Within every intelligent machine, such as an industrial robotic arm, there is, of course, software.
The software is what enables it to operate according to its requirements.
And as the machines get more sophisticated, so does the software.
It’s possible to underestimate the difficulty of computer programming if, like us, you have no idea about coding.
But as software engineer at Hannover explained, if a robot is programmed to find an object at location A, it can get totally bamboozled if the object is one or two millimetres out from where it is supposed to be.
This, of course, is an overly simplistic example, but there are many lines of code that go into fixing that simple problem alone.
The software expert said “a robot has zero ability to improvise unless it is written into the code”. She added that certain new technologies — machine learning, for example — could provide a different, more powerful way to solve this problem.
However, if it’s anything like the “reveries” the robots in Westworld have, maybe we need to think about exactly how much power we want to give these robots.

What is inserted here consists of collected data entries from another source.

-- while dq and prefix[j] - prefix[dq[0]] >= target: record j - dq.popleft()
def pvFrontPop (pr : List Int) (target : Int) (j : Nat) :
    List Nat → Option Nat → List Nat × Option Nat
  | [], m => ([], m)
  | i :: rest, m =>
    if pr.getD j 0 - pr.getD i 0 ≥ target then
      pvFrontPop pr target j rest (pvMinUpd m (j - i))
    else (i :: rest, m)

-- while dq and prefix[j] <= prefix[dq[-1]]: dq.pop()
def pvBackPop (pr : List Int) (j : Nat) (dq : List Nat) : List Nat :=
  if h : dq = [] then dq
  else if pr.getD j 0 ≤ pr.getD (dq.getLast h) 0 then pvBackPop pr j dq.dropLast
  else dq
termination_by dq.length
decreasing_by
  have := List.length_pos_of_ne_nil h
  simp [List.length_dropLast]; omega

-- one iteration of the 'for j in range(1, len(prefix))' loop; state = (min_length, dq)
def pvStep (pr : List Int) (target : Int) (st : Option Nat × List Nat) (j : Nat) :
    Option Nat × List Nat :=
  let fp := pvFrontPop pr target j st.2 st.1
  let dq2 := pvBackPop pr j fp.1
  (fp.2, dq2 ++ [j])

def shortest_subarray_with_sum_at_least_target (nums : List Int) (target : Int) : Int :=
  if nums.any (fun num => decide (num ≥ target)) then 1
  else
    let pr := pvPrefix nums
    let st := (List.range' 1 (pr.length - 1)).foldl (pvStep pr target) (none, [0])
    match st.1 with
    | some m => (m : Int)
    | none => 0

-- ===== PORT B =====
-- any(sum(nums[start:start+length]) >= target for start in range(n - length + 1))
def pvWindowAny (nums : List Int) (target : Int) (length : Nat) : Bool :=
  (List.range (nums.length - length + 1)).any
    (fun start =>
      decide ((PySem.List.slice nums (some (start : Int)) (some ((start : Int) + (length : Int)))).sum ≥ target))

-- 'for length in range(1, n+1)' with early return
def pvFindLen (nums : List Int) (target : Int) (length : Nat) : Int :=
  if length ≤ nums.length then
    if pvWindowAny nums target length then (length : Int)
    else pvFindLen nums target (length + 1)
  else 0
termination_by nums.length + 1 - length

def shortest_subarray_with_sum_at_least_target_alt (nums : List Int) (target : Int) : Int :=
  pvFindLen nums target 1

-- ===== PRECONDITION & SPEC =====
def Spec_shortest_subarray_with_sum_at_least_target (nums : List Int) (target : Int) (out : Int) : Prop := out = shortest_subarray_with_sum_at_least_target_alt nums target
instance (nums : List Int) (target : Int) (out : Int) : Decidable (Spec_shortest_subarray_with_sum_at_least_target nums target out) := by unfold Spec_shortest_subarray_with_sum_at_least_target; infer_instance

-- ===== CLAIM (what is proved, stated in full; the proofs are below) =====
def Claim_equal_shortest_subarray_with_sum_at_least_target : Prop := ∀ (nums : List Int) (target : Int), Dom_shortest_subarray_with_sum_at_least_target nums target → Spec_shortest_subarray_with_sum_at_least_target nums target (shortest_subarray_with_sum_at_least_target nums target)

-- ===== LEMMAS AND PROOFS =====

-- prefix sums, abstractly
def pvP (nums : List Int) (k : Nat) : Int := (nums.take k).sum

-- a valid (start-index, end-index) pair
def pvGood (nums : List Int) (t : Int) (i j : Nat) : Prop :=
  i < j ∧ j ≤ nums.length ∧ t ≤ pvP nums j - pvP nums i

-- loop invariant of A's deque pass after processing j = 1..J
def pvInv (nums : List Int) (t : Int) (J : Nat) (st : Option Nat × List Nat) : Prop :=
  st.2.Pairwise (· < ·) ∧
  st.2.Pairwise (fun a b => pvP nums a < pvP nums b) ∧
  (∀ i ∈ st.2, i ≤ J) ∧
  (∀ v, st.1 = some v → ∃ i j, pvGood nums t i j ∧ j ≤ J ∧ v = j - i) ∧
  (∀ i j, pvGood nums t i j → j ≤ J → ∃ v, st.1 = some v ∧ v ≤ j - i) ∧
  (∀ i, i ≤ J → (∃ k ∈ st.2, i ≤ k ∧ pvP nums k ≤ pvP nums i) ∨
    ∃ k' j, i ≤ k' ∧ pvGood nums t k' j ∧ j ≤ J)

def pvPresums (c : Int) : List Int → List Int
  | [] => []
  | x :: xs => (c + x) :: pvPresums (c + x) xs

lemma pvPrefix_foldl (l : List Int) : ∀ (pr : List Int) (h : pr ≠ []),
    l.foldl (fun pr num => pr ++ [PySem.List.pyGetD pr (-1) 0 + num]) pr
      = pr ++ pvPresums (pr.getLast h) l := by
  induction l with
  | nil => intro pr h; simp [pvPresums]
  | cons x xs ih =>
    intro pr h
    simp only [List.foldl_cons]
    rw [PySem.List.pyGetD_neg_one pr _ h, ih (pr ++ [pr.getLast h + x]) (by simp)]
    have hlast : (pr ++ [pr.getLast h + x]).getLast (by simp) = pr.getLast h + x := by
      simp
    rw [hlast]
    simp [pvPresums]

lemma pvPrefix_eq (nums : List Int) : pvPrefix nums = 0 :: pvPresums 0 nums := by
  unfold pvPrefix
  rw [pvPrefix_foldl nums [0] (by simp)]
  simp

lemma pvPresums_length (c : Int) (l : List Int) : (pvPresums c l).length = l.length := by
  induction l generalizing c with
  | nil => rfl
  | cons x xs ih => simp [pvPresums, ih]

One of the most complex challenges — and there are many software challenges in a variety of different fields — is teaching a robot how to recognise objects and then pick them up appropriately.

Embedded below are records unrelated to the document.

-- pv_equiv track=rewrite | github.com/Stivy-01/HRM-behavioral | behavioral HRM/behavior/tokenizer.py | canonicalize_event
-- ===== SOURCE A (Python) =====
-- _CANON_MAP = {
--     "Side by side Contact, opposite way": "SIDE_BY_SIDE_CONTACT_OPPOSITE",
--     "Side by side Contact": "SIDE_BY_SIDE_CONTACT",
--     "Oral-genital Contact": "ORAL_GENITAL_CONTACT",
--     "Oral-oral Contact": "ORAL_ORAL_CONTACT",
--     "Approach rear": "APPROACH_REAR",
--     "Get away": "GET_AWAY",
--     "Social approach": "SOCIAL_APPROACH",
--     "Social escape": "SOCIAL_ESCAPE",
--     "Break contact": "BREAK_CONTACT",
--     "Contact": "CONTACT",
--     "Move in contact": "MOVE_IN_CONTACT",
--     "Stop in contact": "STOP_IN_CONTACT",
--     "Move isolated": "MOVE_ISOLATED",
--     "Stop isolated": "STOP_ISOLATED",
--     "Rear in contact": "REAR_IN_CONTACT",
--     "Rearing": "REARING",
--     "SAP": "SAP",
--     "Huddling": "HUDDLING",
--     "Center_Zone": "CENTER_ZONE",
--     "Periphery_Zone": "PERIPHERY_ZONE",
-- }
--
-- def canonicalize_event(name: str) -> str:
--     if name in _CANON_MAP:
--         return _CANON_MAP[name]
--     norm = []
--     for ch in name:
--         if ch.isalnum():
--             norm.append(ch.upper())
--         else:
--             norm.append("_")
--     tok = "".join(norm)
--     while "__" in tok:
--         tok = tok.replace("__", "_")
--     return tok.strip("_")
-- ===== SOURCE B (Python) =====
-- _CANON_MAP = {
--     "Side by side Contact, opposite way": "SIDE_BY_SIDE_CONTACT_OPPOSITE",
--     "Side by side Contact": "SIDE_BY_SIDE_CONTACT",
--     "Oral-genital Contact": "ORAL_GENITAL_CONTACT",
--     "Oral-oral Contact": "ORAL_ORAL_CONTACT",
--     "Approach rear": "APPROACH_REAR",
--     "Get away": "GET_AWAY",
--     "Social approach": "SOCIAL_APPROACH",
--     "Social escape": "SOCIAL_ESCAPE",
--     "Break contact": "BREAK_CONTACT",
--     "Contact": "CONTACT",
--     "Move in contact": "MOVE_IN_CONTACT",
--     "Stop in contact": "STOP_IN_CONTACT",
--     "Move isolated": "MOVE_ISOLATED",
--     "Stop isolated": "STOP_ISOLATED",
--     "Rear in contact": "REAR_IN_CONTACT",
--     "Rearing": "REARING",
--     "SAP": "SAP",
--     "Huddling": "HUDDLING",
--     "Center_Zone": "CENTER_ZONE",
--     "Periphery_Zone": "PERIPHERY_ZONE",
-- }
--
--
-- def canonicalize_event(name: str) -> str:
--     if name in _CANON_MAP:
--         return _CANON_MAP[name]
--     out = []
--     pending = False
--     for ch in name:
--         if ch.isalnum():
--             if pending and out:
--                 out.append("_")
--             out.append(ch.upper())
--             pending = False
--         else:
--             pending = True
--     return "".join(out)
-- ===== Notes on version B (the rewrite author's own statement) =====
-- stated objective: alternative
-- what changed: A repeatedly rescans and rewrites the whole token with replace('__','_') passes until a fixpoint and then strips underscores; B emits the result in one left-to-right scan that inserts a single separator between alphanumeric runs, so no collapse or strip pass is needed.
import Mathlib
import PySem

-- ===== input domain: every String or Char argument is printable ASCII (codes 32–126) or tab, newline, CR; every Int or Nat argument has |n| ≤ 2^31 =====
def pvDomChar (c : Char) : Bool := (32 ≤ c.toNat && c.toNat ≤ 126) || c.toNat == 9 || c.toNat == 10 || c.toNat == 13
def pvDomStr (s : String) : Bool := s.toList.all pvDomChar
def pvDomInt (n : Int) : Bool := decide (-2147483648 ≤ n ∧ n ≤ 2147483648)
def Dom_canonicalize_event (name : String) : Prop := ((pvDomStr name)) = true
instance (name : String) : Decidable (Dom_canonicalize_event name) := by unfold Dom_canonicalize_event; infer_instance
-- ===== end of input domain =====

Such a task might be easy if all the objects are the same or the robot has to pick one single object each time, but not so easy when the robot is faced with many different objects from which it is required to pick several different objects.
Think of it like shopping. When a human visits a supermarket, they wander along the aisles and view many hundreds of objects and pick out maybe 20 or 30 items to put in their basket and take to the counter.

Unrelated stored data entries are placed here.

-- pv_equiv track=rewrite | github.com/tmheo/ax-content-hub | src/agent/domains/processor/tools/summarizer_tool.py | _truncate_summary
-- ===== SOURCE A (Python) =====
-- def _truncate_summary(summary: str, max_sentences: int = 3) -> str:
--     """요약 문장 수 제한."""
--     # 마침표로 문장 분리
--     sentences = []
--     current = ""
--
--     for char in summary:
--         current += char
--         if char in ".!?。":
--             sentences.append(current.strip())
--             current = ""
--
--     if current.strip():
--         sentences.append(current.strip())
--
--     # 최대 문장 수로 제한
--     limited = sentences[:max_sentences]
--
--     return " ".join(limited)
-- ===== SOURCE B (Python) =====
-- def _truncate_summary(summary: str, max_sentences: int = 3) -> str:
--     # One pass over indices: record delimiter positions and cut sentences out
--     # of the original string by slicing, then strip/filter/join.
--     pieces = []
--     start = 0
--     for i, ch in enumerate(summary):
--         if ch in ".!?。":
--             pieces.append(summary[start:i + 1])
--             start = i + 1
--     pieces.append(summary[start:])
--     cleaned = [p.strip() for p in pieces if p.strip()]
--     return " ".join(cleaned[:max_sentences])
-- ===== Notes on version B (the rewrite author's own statement) =====
-- stated objective: alternative
-- what changed: Replaces the char-by-char accumulation of an in-progress sentence string with a single index pass that records delimiter positions and slices each sentence out of the original string, then strips, filters empties and joins.
import Mathlib
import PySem

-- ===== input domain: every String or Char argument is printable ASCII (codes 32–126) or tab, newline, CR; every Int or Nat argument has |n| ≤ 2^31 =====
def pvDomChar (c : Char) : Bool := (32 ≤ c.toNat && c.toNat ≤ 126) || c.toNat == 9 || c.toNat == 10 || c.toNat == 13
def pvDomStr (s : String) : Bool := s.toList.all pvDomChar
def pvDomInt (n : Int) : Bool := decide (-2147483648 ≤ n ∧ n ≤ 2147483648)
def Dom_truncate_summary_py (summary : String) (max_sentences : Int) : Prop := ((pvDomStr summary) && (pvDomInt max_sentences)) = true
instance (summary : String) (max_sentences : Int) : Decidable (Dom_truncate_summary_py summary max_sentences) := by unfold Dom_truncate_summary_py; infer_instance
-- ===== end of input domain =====

-- B replaces A's char-by-char string accumulation with an index pass that slices
-- each sentence out of the original string, then strips/filters/joins (alternative
-- decomposition, same cost).

-- ===== PORT A =====
def pvDelims : List Char := ['.', '!', '?', '。']

def truncate_summary_py (summary : String) (max_sentences : Int) : String :=
  let st := summary.toList.foldl
    (fun (acc : List (List Char) × List Char) c =>
      let current := acc.2 ++ [c]
      if c ∈ pvDelims then (acc.1 ++ [PySem.Chars.strip current], []) else (acc.1, current))
    ([], [])
  let sentences := if PySem.Chars.strip st.2 ≠ [] then st.1 ++ [PySem.Chars.strip st.2] else st.1
  String.ofList (PySem.Chars.join [' '] (PySem.List.slice sentences none (some max_sentences)))

-- ===== PORT B =====
def truncate_summary_py_alt (summary : String) (max_sentences : Int) : String :=
  let cs := summary.toList
  let st := (PySem.List.enumerate cs).foldl
    (fun (acc : List (List Char) × Int) p =>
      if p.2 ∈ pvDelims then (acc.1 ++ [PySem.List.slice cs (some acc.2) (some (p.1 + 1))], p.1 + 1)
      else acc)
    ([], 0)
  let pieces := st.1 ++ [PySem.List.slice cs (some st.2) none]
  let cleaned := (pieces.filter (fun p => !(PySem.Chars.strip p).isEmpty)).map PySem.Chars.strip
  String.ofList (PySem.Chars.join [' '] (PySem.List.slice cleaned none (some max_sentences)))

-- ===== PRECONDITION & SPEC =====
def Spec_truncate_summary_py (summary : String) (max_sentences : Int) (out : String) : Prop := out = truncate_summary_py_alt summary max_sentences
instance (summary : String) (max_sentences : Int) (out : String) : Decidable (Spec_truncate_summary_py summary max_sentences out) := by unfold Spec_truncate_summary_py; infer_instance

-- ===== CLAIM (what is proved, stated in full; the proofs are below) =====
def Claim_equal_truncate_summary_py : Prop := ∀ (summary : String) (max_sentences : Int), Dom_truncate_summary_py summary max_sentences → Spec_truncate_summary_py summary max_sentences (truncate_summary_py summary max_sentences)

-- ===== LEMMAS AND PROOFS =====

-- a list containing a non-space character does not strip to empty
theorem strip_ne_nil_of_mem {l : List Char} {c : Char}
    (hc : c ∈ l) (hs : PySem.Chars.isspace c = false) : PySem.Chars.strip l ≠ [] := by
  intro h
  unfold PySem.Chars.strip PySem.Chars.rstrip PySem.Chars.lstrip at h
  have h' : List.dropWhile PySem.Chars.isspace
      (List.dropWhile PySem.Chars.isspace l).reverse = [] := by
    simpa using h
  rw [List.dropWhile_eq_nil_iff] at h'
  have hmem : c ∈ List.dropWhile PySem.Chars.isspace l := by
    have hsplit := List.takeWhile_append_dropWhile (p := PySem.Chars.isspace) (l := l)
    rw [← hsplit] at hc
    rcases List.mem_append.mp hc with h1 | h2
    · exact absurd (List.mem_takeWhile_imp h1) (by simp [hs])
    · exact h2
  have := h' c (by simpa using hmem)
  simp [hs] at this

-- the two loops, related step by step
theorem loop_rel (cs : List Char) :
    ∀ (rest : List Char) (start : Nat) (cur : List Char) (sA pB : List (List Char)),
    cs.drop start = cur ++ rest →
    sA = pB.map PySem.Chars.strip →
    (∀ p ∈ pB, PySem.Chars.strip p ≠ []) →
    let rA := rest.foldl
      (fun (acc : List (List Char) × List Char) c =>
        let current := acc.2 ++ [c]
        if c ∈ pvDelims then (acc.1 ++ [PySem.Chars.strip current], []) else (acc.1, current))
      (sA, cur)
    let rB := (PySem.List.enumerate rest ((start + cur.length : Nat) : Int)).foldl
      (fun (acc : List (List Char) × Int) p =>
        if p.2 ∈ pvDelims then (acc.1 ++ [PySem.List.slice cs (some acc.2) (some (p.1 + 1))], p.1 + 1)
        else acc)
      (pB, (start : Int))
    ∃ start' : Nat, rB.2 = (start' : Int) ∧ rA.1 = rB.1.map PySem.Chars.strip ∧
      cs.drop start' = rA.2 ∧ (∀ p ∈ rB.1, PySem.Chars.strip p ≠ []) := by
  intro rest
  induction rest with
  | nil =>
    intro start cur sA pB hdrop hmap hinv
    exact ⟨start, rfl, hmap, by simpa using hdrop, hinv⟩
  | cons c rest' ih =>
    intro start cur sA pB hdrop hmap hinv
    simp only [PySem.List.enumerate_cons, List.foldl_cons]
    by_cases hc : c ∈ pvDelims
    · simp only [hc, if_pos]
      -- slice cs start (start+cur.length+1) = cur ++ [c]
      have hslice : PySem.List.slice cs (some (start : Int))
          (some (((start + cur.length : Nat) : Int) + 1)) = cur ++ [c] := by
        have hcast : (((start + cur.length : Nat) : Int) + 1) = ((start + cur.length + 1 : Nat) : Int) := by
          push_cast; ring
        rw [hcast, PySem.List.slice_natCast]
        have h1 : cs.drop start = (cur ++ [c]) ++ rest' := by
          simpa using hdrop
        rw [h1]
        have h2 : start + cur.length + 1 - start = (cur ++ [c]).length := by
          simp only [List.length_append, List.length_cons, List.length_nil]
          omega
        rw [h2, List.take_left]
      have hdrop' : cs.drop (start + cur.length + 1) = rest' := by
        have h2 : cs.drop (start + cur.length) = c :: rest' := by
          have h3 := congrArg (List.drop cur.length) hdrop
          rw [List.drop_drop] at h3
          simpa [Nat.add_comm] using h3
        have h4 := congrArg (List.drop 1) h2
        rw [List.drop_drop] at h4
        simpa [Nat.add_comm] using h4
      have hnotspace : PySem.Chars.isspace c = false := by
        fin_cases hc <;> decide
      have hstrip : PySem.Chars.strip (cur ++ [c]) ≠ [] :=
        strip_ne_nil_of_mem (by simp) hnotspace
      have key := ih (start + cur.length + 1) []
        (sA ++ [PySem.Chars.strip (cur ++ [c])])
        (pB ++ [cur ++ [c]])
        (by simpa using hdrop')
        (by simp [hmap])
        (by intro p hp
            rcases List.mem_append.mp hp with h1 | h2
            · exact hinv p h1
            · simp at h2; subst h2; exact hstrip)
      push_cast at key hslice ⊢
      simpa [hslice] using key
    · simp only [hc, if_false]
      have key := ih start (cur ++ [c]) sA pB
        (by simpa using hdrop) hmap hinv
      push_cast at key ⊢
      simpa using key

theorem truncate_eq (summary : String) (max_sentences : Int) :
    truncate_summary_py summary max_sentences = truncate_summary_py_alt summary max_sentences := by
  unfold truncate_summary_py truncate_summary_py_alt
  dsimp only
  have h := loop_rel summary.toList summary.toList 0 [] [] []
    (by simp) (by simp) (by simp)
  simp only [Nat.cast_zero, List.length_nil, Nat.add_zero] at h
  obtain ⟨start', hst, hmap, hlast, hinv⟩ := h
  set rA := summary.toList.foldl
      (fun (acc : List (List Char) × List Char) c =>
        let current := acc.2 ++ [c]
        if c ∈ pvDelims then (acc.1 ++ [PySem.Chars.strip current], []) else (acc.1, current))
      ([], []) with hrA
  set rB := (PySem.List.enumerate summary.toList).foldl
      (fun (acc : List (List Char) × Int) p =>
        if p.2 ∈ pvDelims then (acc.1 ++ [PySem.List.slice summary.toList (some acc.2) (some (p.1 + 1))], p.1 + 1)
        else acc)
      ([], 0) with hrB
  -- B's trailing slice is A's leftover 'current'
  have htail : PySem.List.slice summary.toList (some rB.2) none = rA.2 := by
    rw [hst, PySem.List.slice_from_natCast, hlast]
  -- the filtered+stripped pieces equal A's sentence list
  have hsent : (if PySem.Chars.strip rA.2 ≠ [] then rA.1 ++ [PySem.Chars.strip rA.2] else rA.1)
      = ((rB.1 ++ [PySem.List.slice summary.toList (some rB.2) none]).filter
          (fun p => !(PySem.Chars.strip p).isEmpty)).map PySem.Chars.strip := by
    rw [htail, List.filter_append, List.map_append]
    have hfilt : rB.1.filter (fun p => !(PySem.Chars.strip p).isEmpty) = rB.1 := by
      apply List.filter_eq_self.mpr
      intro p hp
      simpa [List.isEmpty_iff] using hinv p hp
    rw [hfilt, ← hmap]
    by_cases hne : PySem.Chars.strip rA.2 = []
    · simp [hne]
    · simp [hne]
  rw [hsent]

-- ===== VERDICT (by name: the statement is the Claim_ definition above) =====
theorem truncate_summary_py_spec : Claim_equal_truncate_summary_py := by
  intro summary max_sentences _
  unfold Spec_truncate_summary_py
  exact truncate_eq summary max_sentences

Similar activity takes place in warehouses evey day, but robots are not capable of doing that job anywhere near as effectively as a human.
The hardware isn’t the main problem although there are advances to be made in gripping technology. The main problem at the moment is the software.
A robot can look at products through its cameras and search its cloud-hosted database to identify those products, which is difficult by itself. But then it has to know how to pick them up — a bag of potato chips needs to be handled differently to a bottle or a vegetable.
The software expert who spoke to Robotics and Automation News said it could be that machine learning will have a role to play, although she added that it would take time to train the models.
She said that the crucial thing that makes artificial intelligence work is the aspect of learning — all AI models need to learn from experience, from seeing objects and picking them up and so on.
It does not necessarily need a pre-made database — it essentially builds one of its own.
And, of course, this learning and then the application of the learning can be useful in a huge range of tasks.
Machine learning is a branch of AI, and so is deep learning. All of these new programming paradigms offer much for the future, and many companies are looking into them.
But it will take time for the first true AI programs to start having an effect on robotics and automation.
When they are ready, however, the manufacturing and logistics sectors will probably see some fundamental changes.